◆ **Brief**
Filter the records below for the word "statically". Keep each line that has it.

Collected data entries:
______

-- pv_equiv track=rewrite | github.com/TheFelepOwl/transtale | Havryliuk_Denys/translate.py | CodeLang
-- ===== SOURCE A (Python) =====
-- def CodeLang(lang):
--     """Отримання коду мови з назви або коду мови"""
--     lang_codes = {
--         'en': 'English', 'uk': 'Ukrainian', 'de': 'German', 'fr': 'French', 'es': 'Spanish', 'ru': 'Russian',
--         'it': 'Italian', 'zh': 'Chinese', 'ja': 'Japanese'
--     }
--     if lang.lower() in lang_codes:
--         return lang.lower()
--     for code, name in lang_codes.items():
--         if lang.lower() == name.lower():
--             return code
--     raise ValueError("Невірний код або назва мови")
-- ===== SOURCE B (Python) =====
-- # B resolves the query by BINARY SEARCH over a statically sorted merged table
-- # (lowered name -> code and code -> code), instead of A's hash check followed
-- # by a linear scan over the items.
-- _TABLE = [
--     ('chinese', 'zh'), ('de', 'de'), ('en', 'en'), ('english', 'en'),
--     ('es', 'es'), ('fr', 'fr'), ('french', 'fr'), ('german', 'de'),
--     ('it', 'it'), ('italian', 'it'), ('ja', 'ja'), ('japanese', 'ja'),
--     ('ru', 'ru'), ('russian', 'ru'), ('spanish', 'es'), ('uk', 'uk'),
--     ('ukrainian', 'uk'), ('zh', 'zh'),
-- ]
--
-- def CodeLang(lang):
--     """Отримання коду мови з назви або коду мови"""
--     key = lang.lower()
--     lo, hi = 0, len(_TABLE)
--     while lo < hi:
--         mid = (lo + hi) // 2
--         k, code = _TABLE[mid]
--         if k == key:
--             return code
--         if k < key:
--             lo = mid + 1
--         else:
--             hi = mid
--     raise ValueError("Невірний код або назва мови")
-- ===== Notes on version B (the rewrite author's own statement) =====
-- stated objective: alternative
-- what changed: B replaces A's dict-membership check followed by a linear scan over items with a binary search over one statically sorted merged table mapping lowered names and codes to codes.
import Mathlib
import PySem

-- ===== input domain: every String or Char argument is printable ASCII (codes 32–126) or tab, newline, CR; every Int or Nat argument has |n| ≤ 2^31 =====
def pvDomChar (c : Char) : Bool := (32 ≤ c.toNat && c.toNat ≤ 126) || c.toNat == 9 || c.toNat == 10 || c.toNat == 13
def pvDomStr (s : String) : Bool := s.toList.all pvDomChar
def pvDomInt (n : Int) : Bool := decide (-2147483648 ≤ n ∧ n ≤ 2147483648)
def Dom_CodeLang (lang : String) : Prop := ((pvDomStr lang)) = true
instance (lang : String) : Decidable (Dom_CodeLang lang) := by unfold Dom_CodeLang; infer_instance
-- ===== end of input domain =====

-- B replaces A's dict-check-then-linear-scan with a binary search over a statically sorted merged table (objective: alternative).

-- ===== PORT A =====
-- the dict literal `lang_codes` (insertion order; keys distinct, so mk = the literal)
def pvLangCodes : PySem.Dict String String :=
  PySem.Dict.mk
  [("en", "English"), ("uk", "Ukrainian"), ("de", "German"), ("fr", "French"),
   ("es", "Spanish"), ("ru", "Russian"), ("it", "Italian"), ("zh", "Chinese"),
   ("ja", "Japanese")]

-- the `for code, name in lang_codes.items()` loop; none = falls through to `raise`
def pvScan (l : String) : List (String × String) → Option String
  | [] => none
  | (code, name) :: rest =>
      if l == PySem.Str.lower name then some code else pvScan l rest

def CodeLang (lang : String) : String :=
  if (pvLangCodes.get? (PySem.Str.lower lang)).isSome then
    PySem.Str.lower lang
  else
    match pvScan (PySem.Str.lower lang) pvLangCodes.items with
    | some code => code
    | none => ""   -- A raises ValueError here; excluded by Pre_CodeLang

-- ===== PORT B =====
-- Source B's statically sorted merged table _TABLE
def pvSortedTable : List (String × String) :=
  [("chinese", "zh"), ("de", "de"), ("en", "en"), ("english", "en"),
   ("es", "es"), ("fr", "fr"), ("french", "fr"), ("german", "de"),
   ("it", "it"), ("italian", "it"), ("ja", "ja"), ("japanese", "ja"),
   ("ru", "ru"), ("russian", "ru"), ("spanish", "es"), ("uk", "uk"),
   ("ukrainian", "uk"), ("zh", "zh")]

-- the `while lo < hi` binary-search loop; fuel = table length (the interval halves,
-- so 18 steps always suffice) is only a totality guard; none = falls through to `raise`
def pvBSearch (key : String) : Nat → Nat → Nat → Option String
  | 0, _, _ => none
  | fuel + 1, lo, hi =>
      if lo < hi then
        let mid := (lo + hi) / 2
        let p := pvSortedTable.getD mid ("", "")
        if p.1 == key then some p.2
        else if p.1.toList < key.toList then pvBSearch key fuel (mid + 1) hi  -- Python's `k < key`: code-point lexicographic, exact via Char lists
        else pvBSearch key fuel lo mid
      else none

def CodeLang_alt (lang : String) : String :=
  match pvBSearch (PySem.Str.lower lang) pvSortedTable.length 0 pvSortedTable.length with
  | some code => code
  | none => ""   -- B raises ValueError here; excluded by Pre_CodeLang

-- ===== PRECONDITION & SPEC =====
-- Pre_ excludes exactly the inputs on which A raises ValueError (a string that is neither a known code nor a known name, case-insensitively).
def Pre_CodeLang (lang : String) : Prop :=
  (pvLangCodes.items.any (fun p => PySem.Str.lower lang == p.1
      || PySem.Str.lower lang == PySem.Str.lower p.2)) = true
instance (lang : String) : Decidable (Pre_CodeLang lang) := by unfold Pre_CodeLang; infer_instance
def pvWitness_CodeLang : String := "English"

def Spec_CodeLang (lang : String) (out : String) : Prop := out = CodeLang_alt lang
instance (lang : String) (out : String) : Decidable (Spec_CodeLang lang out) := by unfold Spec_CodeLang; infer_instance

-- ===== CLAIM (what is proved, stated in full; the proofs are below) =====
def Claim_equal_CodeLang : Prop := ∀ (lang : String), Dom_CodeLang lang → Pre_CodeLang lang → Spec_CodeLang lang (CodeLang lang)

-- ===== LEMMAS AND PROOFS =====

-- Under Pre_, lower lang is one of the 18 known keys.
theorem pre_mem (lang : String) (h : Pre_CodeLang lang) :
    PySem.Str.lower lang ∈
      ["en","uk","de","fr","es","ru","it","zh","ja",
       "english","ukrainian","german","french","spanish","russian",
       "italian","chinese","japanese"] := by
  unfold Pre_CodeLang at h
  simp [pvLangCodes] at h
  rcases h with h|h|h|h|h|h|h|h|h <;> rcases h with h|h <;> rw [h] <;> decide

-- Both ports depend on lang only through lower lang; check each key.
theorem agree_on_key (k : String)
    (hk : k ∈ ["en","uk","de","fr","es","ru","it","zh","ja",
       "english","ukrainian","german","french","spanish","russian",
       "italian","chinese","japanese"])
    (lang : String) (hl : PySem.Str.lower lang = k) :
    CodeLang lang = CodeLang_alt lang := by
  unfold CodeLang CodeLang_alt
  rw [hl]
  fin_cases hk <;> decide

-- ===== VERDICT (by name: the statement is the Claim_ definition above) =====
theorem CodeLang_spec : Claim_equal_CodeLang := by
  intro lang _ hpre
  unfold Spec_CodeLang
  exact agree_on_key _ (pre_mem lang hpre) lang rfl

______

◆ **Finished task**
-- # B resolves the query by BINARY SEARCH over a statically sorted merged table
-- what changed: B replaces A's dict-membership check followed by a linear scan over items with a binary search over one statically sorted merged table mapping lowered names and codes to codes.
-- B replaces A's dict-check-then-linear-scan with a binary search over a statically sorted merged table (objective: alternative).
-- Source B's statically sorted merged table _TABLE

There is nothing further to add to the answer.